Saved data entries
#####
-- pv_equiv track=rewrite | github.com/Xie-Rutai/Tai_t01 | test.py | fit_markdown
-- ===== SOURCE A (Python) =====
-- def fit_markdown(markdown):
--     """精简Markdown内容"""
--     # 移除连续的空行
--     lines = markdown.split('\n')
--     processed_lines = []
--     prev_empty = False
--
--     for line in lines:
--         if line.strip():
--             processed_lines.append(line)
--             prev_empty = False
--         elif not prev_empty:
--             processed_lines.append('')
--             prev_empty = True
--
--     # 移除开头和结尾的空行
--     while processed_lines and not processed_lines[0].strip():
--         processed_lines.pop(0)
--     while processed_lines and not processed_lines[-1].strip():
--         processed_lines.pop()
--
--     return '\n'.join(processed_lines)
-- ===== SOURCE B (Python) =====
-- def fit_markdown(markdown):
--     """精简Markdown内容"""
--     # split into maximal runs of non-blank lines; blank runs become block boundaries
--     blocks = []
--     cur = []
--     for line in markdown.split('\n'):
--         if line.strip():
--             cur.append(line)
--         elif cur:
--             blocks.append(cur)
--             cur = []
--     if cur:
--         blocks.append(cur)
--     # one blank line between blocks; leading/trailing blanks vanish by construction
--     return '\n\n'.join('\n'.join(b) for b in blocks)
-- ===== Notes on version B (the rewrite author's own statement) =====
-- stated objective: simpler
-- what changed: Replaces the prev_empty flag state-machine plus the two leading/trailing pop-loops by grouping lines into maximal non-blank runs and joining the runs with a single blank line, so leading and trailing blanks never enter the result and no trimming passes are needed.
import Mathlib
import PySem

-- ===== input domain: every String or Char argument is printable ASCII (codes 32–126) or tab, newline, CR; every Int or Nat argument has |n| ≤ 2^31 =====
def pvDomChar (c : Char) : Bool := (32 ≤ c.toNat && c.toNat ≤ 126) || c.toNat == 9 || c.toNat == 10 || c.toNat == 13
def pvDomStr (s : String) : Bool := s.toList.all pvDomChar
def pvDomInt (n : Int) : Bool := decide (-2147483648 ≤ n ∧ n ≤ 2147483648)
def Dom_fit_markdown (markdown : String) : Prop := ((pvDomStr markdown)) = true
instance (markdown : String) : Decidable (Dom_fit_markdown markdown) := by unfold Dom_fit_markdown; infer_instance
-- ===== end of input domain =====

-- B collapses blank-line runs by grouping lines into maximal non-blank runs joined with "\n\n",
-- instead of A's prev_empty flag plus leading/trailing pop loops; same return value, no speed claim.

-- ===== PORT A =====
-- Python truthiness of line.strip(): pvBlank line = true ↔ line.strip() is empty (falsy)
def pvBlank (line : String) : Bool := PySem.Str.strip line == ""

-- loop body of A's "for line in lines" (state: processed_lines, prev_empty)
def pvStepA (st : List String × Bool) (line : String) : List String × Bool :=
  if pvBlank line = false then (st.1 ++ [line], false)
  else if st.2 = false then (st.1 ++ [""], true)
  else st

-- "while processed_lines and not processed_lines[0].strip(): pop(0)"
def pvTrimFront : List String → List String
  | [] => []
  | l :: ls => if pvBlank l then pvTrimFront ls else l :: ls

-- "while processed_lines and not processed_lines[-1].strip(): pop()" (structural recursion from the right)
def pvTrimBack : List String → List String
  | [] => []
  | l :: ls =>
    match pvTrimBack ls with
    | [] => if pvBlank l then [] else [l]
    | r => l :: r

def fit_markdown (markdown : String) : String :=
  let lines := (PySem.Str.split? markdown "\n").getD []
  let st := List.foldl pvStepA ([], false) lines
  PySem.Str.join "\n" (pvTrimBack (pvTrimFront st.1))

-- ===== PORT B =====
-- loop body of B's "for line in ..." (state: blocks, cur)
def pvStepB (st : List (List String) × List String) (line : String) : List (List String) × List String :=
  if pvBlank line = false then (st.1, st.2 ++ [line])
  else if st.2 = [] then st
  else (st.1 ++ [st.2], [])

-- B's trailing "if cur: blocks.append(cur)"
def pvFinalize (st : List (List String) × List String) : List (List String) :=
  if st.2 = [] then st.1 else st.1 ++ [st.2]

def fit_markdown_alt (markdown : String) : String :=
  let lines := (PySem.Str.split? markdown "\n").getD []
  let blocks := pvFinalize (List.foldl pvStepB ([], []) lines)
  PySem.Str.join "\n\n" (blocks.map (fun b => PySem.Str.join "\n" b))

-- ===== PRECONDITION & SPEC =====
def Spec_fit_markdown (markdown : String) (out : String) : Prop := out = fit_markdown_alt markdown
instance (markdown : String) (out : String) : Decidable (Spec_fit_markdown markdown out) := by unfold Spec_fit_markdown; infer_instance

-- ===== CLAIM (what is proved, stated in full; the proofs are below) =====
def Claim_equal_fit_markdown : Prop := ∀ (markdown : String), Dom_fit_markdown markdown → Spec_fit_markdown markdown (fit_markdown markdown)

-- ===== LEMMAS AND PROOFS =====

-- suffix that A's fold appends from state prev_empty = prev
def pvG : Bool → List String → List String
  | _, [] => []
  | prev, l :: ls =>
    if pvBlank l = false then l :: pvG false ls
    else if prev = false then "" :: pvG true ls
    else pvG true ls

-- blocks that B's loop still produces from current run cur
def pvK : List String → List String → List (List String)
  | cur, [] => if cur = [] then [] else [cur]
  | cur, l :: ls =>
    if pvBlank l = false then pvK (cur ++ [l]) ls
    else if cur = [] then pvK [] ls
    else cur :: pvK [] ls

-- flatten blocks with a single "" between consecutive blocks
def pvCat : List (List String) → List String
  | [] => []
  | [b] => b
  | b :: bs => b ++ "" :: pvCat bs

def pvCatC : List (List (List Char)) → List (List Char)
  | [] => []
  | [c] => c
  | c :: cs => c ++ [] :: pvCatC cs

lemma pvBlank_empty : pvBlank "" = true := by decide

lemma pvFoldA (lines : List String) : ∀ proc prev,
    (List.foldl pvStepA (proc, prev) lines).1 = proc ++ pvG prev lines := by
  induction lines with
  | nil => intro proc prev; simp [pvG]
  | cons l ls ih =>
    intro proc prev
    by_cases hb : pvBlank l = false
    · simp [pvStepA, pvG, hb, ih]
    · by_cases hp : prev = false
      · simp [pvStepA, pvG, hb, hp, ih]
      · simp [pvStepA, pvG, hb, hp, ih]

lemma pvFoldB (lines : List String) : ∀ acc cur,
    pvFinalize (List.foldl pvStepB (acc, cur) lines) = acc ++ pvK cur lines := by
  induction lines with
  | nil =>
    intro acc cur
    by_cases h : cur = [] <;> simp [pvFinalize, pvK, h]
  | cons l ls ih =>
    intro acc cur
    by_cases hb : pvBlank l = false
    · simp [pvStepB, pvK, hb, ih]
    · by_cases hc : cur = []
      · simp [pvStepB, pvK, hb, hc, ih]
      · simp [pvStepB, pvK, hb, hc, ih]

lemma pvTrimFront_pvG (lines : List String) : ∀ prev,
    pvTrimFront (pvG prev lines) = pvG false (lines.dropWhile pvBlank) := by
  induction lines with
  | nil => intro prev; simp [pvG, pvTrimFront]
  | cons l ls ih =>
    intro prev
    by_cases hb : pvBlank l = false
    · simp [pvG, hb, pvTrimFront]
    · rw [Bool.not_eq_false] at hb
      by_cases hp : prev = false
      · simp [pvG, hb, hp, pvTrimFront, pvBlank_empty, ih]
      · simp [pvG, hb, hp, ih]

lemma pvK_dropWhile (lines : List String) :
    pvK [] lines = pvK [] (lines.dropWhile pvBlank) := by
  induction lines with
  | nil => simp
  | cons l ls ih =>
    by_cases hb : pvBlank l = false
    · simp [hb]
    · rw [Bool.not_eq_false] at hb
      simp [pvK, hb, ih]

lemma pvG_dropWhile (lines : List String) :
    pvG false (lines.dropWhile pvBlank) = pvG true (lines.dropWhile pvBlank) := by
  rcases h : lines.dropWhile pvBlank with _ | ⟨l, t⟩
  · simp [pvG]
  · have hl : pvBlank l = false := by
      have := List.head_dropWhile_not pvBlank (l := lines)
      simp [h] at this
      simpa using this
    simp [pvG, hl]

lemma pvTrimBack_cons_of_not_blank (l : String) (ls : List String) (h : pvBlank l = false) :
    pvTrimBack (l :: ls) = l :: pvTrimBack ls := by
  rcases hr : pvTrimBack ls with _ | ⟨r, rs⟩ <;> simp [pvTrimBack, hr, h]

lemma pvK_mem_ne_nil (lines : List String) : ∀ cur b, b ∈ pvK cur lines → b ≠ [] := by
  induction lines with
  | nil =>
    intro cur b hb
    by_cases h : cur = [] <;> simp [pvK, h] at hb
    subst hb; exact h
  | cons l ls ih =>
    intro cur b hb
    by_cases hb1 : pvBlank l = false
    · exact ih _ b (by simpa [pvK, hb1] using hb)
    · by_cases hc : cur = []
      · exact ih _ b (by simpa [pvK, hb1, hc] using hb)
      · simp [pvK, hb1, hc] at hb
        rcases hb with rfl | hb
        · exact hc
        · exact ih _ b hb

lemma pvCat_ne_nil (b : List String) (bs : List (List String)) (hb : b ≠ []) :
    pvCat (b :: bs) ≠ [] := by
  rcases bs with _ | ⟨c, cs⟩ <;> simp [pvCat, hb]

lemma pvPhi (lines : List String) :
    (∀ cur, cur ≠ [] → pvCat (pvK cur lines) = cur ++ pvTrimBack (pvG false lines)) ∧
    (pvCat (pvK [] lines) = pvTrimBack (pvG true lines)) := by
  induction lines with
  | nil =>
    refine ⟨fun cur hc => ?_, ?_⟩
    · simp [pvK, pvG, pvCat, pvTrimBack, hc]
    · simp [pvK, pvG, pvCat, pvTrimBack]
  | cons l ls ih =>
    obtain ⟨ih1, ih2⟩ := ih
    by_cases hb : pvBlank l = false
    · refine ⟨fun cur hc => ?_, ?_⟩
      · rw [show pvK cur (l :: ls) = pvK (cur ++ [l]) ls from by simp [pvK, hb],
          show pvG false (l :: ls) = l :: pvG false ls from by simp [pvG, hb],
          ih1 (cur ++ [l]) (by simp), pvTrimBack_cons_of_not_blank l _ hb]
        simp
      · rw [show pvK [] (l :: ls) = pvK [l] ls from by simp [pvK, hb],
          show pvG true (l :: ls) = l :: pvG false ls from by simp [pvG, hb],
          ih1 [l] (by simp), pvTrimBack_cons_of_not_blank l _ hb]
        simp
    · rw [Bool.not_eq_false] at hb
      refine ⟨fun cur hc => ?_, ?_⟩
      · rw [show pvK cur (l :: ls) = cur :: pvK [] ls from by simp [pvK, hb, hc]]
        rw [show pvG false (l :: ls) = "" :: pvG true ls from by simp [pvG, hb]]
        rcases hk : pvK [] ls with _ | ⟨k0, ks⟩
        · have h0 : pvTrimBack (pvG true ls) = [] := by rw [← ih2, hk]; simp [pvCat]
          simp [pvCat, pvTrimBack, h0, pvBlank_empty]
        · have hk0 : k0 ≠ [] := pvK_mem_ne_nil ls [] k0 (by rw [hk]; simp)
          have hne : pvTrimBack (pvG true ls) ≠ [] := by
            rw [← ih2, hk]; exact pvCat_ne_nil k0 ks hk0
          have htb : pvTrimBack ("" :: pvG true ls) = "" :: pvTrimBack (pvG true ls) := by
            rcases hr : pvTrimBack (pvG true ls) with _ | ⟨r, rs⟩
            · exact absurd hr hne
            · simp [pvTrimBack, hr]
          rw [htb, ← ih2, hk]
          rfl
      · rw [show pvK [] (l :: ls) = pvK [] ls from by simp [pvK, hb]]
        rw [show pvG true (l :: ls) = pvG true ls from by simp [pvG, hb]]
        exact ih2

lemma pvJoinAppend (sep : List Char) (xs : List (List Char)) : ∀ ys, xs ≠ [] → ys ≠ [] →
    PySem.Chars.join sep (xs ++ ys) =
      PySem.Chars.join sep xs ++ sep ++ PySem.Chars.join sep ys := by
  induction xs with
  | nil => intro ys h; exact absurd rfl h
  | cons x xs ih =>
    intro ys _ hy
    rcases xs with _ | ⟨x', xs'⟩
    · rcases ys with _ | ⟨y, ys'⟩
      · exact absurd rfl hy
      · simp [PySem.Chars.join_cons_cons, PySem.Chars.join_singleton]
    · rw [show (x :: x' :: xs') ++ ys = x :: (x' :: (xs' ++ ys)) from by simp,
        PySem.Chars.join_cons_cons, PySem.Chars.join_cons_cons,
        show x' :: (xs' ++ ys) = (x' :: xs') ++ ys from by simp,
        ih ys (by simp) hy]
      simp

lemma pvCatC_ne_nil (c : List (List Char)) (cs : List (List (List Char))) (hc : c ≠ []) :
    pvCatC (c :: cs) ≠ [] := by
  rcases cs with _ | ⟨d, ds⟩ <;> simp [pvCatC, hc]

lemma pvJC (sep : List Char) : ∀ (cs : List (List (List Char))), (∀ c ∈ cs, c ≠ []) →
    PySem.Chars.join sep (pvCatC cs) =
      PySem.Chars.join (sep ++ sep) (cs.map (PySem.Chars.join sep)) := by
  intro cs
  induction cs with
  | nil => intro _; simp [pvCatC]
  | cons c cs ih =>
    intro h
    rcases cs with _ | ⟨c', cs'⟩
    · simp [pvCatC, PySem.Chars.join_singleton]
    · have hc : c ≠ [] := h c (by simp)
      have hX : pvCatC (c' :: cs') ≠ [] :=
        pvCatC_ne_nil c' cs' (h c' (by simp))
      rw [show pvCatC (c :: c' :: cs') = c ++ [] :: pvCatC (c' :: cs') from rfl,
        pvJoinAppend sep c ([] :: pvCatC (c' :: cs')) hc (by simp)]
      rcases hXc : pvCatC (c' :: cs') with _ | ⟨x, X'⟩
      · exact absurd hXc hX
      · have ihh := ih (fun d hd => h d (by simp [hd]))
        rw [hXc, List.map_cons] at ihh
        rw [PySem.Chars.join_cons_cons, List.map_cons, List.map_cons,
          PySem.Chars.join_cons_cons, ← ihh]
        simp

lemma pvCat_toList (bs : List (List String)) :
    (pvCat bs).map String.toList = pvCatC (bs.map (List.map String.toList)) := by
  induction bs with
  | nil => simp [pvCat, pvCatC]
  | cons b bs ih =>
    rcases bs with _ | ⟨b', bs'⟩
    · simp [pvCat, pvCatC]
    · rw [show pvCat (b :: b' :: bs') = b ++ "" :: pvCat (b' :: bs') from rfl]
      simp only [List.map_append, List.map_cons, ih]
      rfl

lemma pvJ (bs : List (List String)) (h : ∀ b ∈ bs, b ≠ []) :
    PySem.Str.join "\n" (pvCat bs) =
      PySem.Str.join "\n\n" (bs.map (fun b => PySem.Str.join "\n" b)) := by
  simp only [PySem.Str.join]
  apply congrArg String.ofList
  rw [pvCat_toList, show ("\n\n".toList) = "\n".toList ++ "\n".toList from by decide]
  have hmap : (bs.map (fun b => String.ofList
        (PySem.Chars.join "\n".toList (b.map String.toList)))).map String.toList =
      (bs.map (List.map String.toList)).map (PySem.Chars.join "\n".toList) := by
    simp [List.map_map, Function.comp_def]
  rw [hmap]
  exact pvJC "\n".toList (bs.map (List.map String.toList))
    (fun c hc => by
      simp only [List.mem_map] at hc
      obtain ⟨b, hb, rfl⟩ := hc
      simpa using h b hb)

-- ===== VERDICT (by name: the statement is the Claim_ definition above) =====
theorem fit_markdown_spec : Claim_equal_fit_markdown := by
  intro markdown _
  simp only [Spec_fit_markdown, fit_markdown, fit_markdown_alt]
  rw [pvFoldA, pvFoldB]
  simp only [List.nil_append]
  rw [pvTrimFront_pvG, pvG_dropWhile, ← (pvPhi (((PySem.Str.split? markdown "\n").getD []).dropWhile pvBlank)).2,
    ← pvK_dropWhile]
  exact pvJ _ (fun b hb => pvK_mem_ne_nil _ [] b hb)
#####
§ **HOW TO COMPLETE THIS TASK**
Start at the line containing "rw [pvFoldA, pvFoldB]" and copy each line through the last one in the records, exactly and with nothing added.

§ **EXERCISE OUTPUT**
  rw [pvFoldA, pvFoldB]
  simp only [List.nil_append]
  rw [pvTrimFront_pvG, pvG_dropWhile, ← (pvPhi (((PySem.Str.split? markdown "\n").getD []).dropWhile pvBlank)).2,
    ← pvK_dropWhile]
  exact pvJ _ (fun b hb => pvK_mem_ne_nil _ [] b hb)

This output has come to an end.